*** Opening Records to process ***

-- pv_equiv track=rewrite | github.com/tkmonson/dsa-library | problems/food_distribution.py | food_distribution
-- ===== SOURCE A (Python) =====
-- from collections import deque
--
-- def food_distribution(arr):
--     N, h = arr[0], arr[1:]
--     score = sum(abs(h[i] - h[i + 1]) for i in range(len(h) - 1))
--
--     local_maxes = deque()
--     for i in range(1, len(h) - 1):
--         if h[i - 1] < h[i] > h[i + 1]:
--             local_maxes.append(i)
--
--     while local_maxes and N > 0:
--         i = local_maxes.popleft()
--         while h[i - 1] < h[i] > h[i + 1] and N > 0:
--             score -= 2
--             h[i] -= 1
--             N -= 1
--
--     while h[0] > h[1] and N > 0:
--         score -= 1
--         h[0] -= 1
--         N -= 1
--
--     while h[-1] > h[-2] and N > 0:
--         score -= 1
--         h[-1] -= 1
--         N -= 1
--
--     return score
-- ===== SOURCE B (Python) =====
-- def food_distribution(arr):
--     N, h = arr[0], arr[1:]
--     score = sum(abs(a - b) for a, b in zip(h, h[1:]))
--     for i in range(1, len(h) - 1):
--         if N <= 0:
--             break
--         m = max(h[i - 1], h[i + 1])
--         if h[i] > m:
--             d = min(N, h[i] - m)
--             score -= 2 * d
--             h[i] -= d
--             N -= d
--     if N > 0 and h[0] > h[1]:
--         d = min(N, h[0] - h[1])
--         score -= d
--         h[0] -= d
--         N -= d
--     if N > 0 and h[-1] > h[-2]:
--         score -= min(N, h[-1] - h[-2])
--     return score
-- ===== Notes on version B (the rewrite author's own statement) =====
-- stated objective: faster
-- what changed: Each per-unit while-loop (peak lowering and the two edge lowerings, one food unit per iteration) is replaced by a single closed-form subtraction min(remaining N, height drop) per peak/edge, and the deque of precomputed local maxima disappears in favour of one scan that tests peakhood against the current heights.
-- outside the precondition, e.g. on food_distribution([0]): A raises IndexError, B returns 0; on food_distribution([1]): A raises IndexError, B raises IndexError; on food_distribution([5, 3]): A raises IndexError, B raises IndexError
import Mathlib
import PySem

*** Closing Records to process ***

Repeat only the lines starting at the one that contains "-- what changed: Each" and ending at the last line above, exactly as written.

• [Answer space]
-- what changed: Each per-unit while-loop (peak lowering and the two edge lowerings, one food unit per iteration) is replaced by a single closed-form subtraction min(remaining N, height drop) per peak/edge, and the deque of precomputed local maxima disappears in favour of one scan that tests peakhood against the current heights.
-- outside the precondition, e.g. on food_distribution([0]): A raises IndexError, B returns 0; on food_distribution([1]): A raises IndexError, B raises IndexError; on food_distribution([5, 3]): A raises IndexError, B raises IndexError
import Mathlib
import PySem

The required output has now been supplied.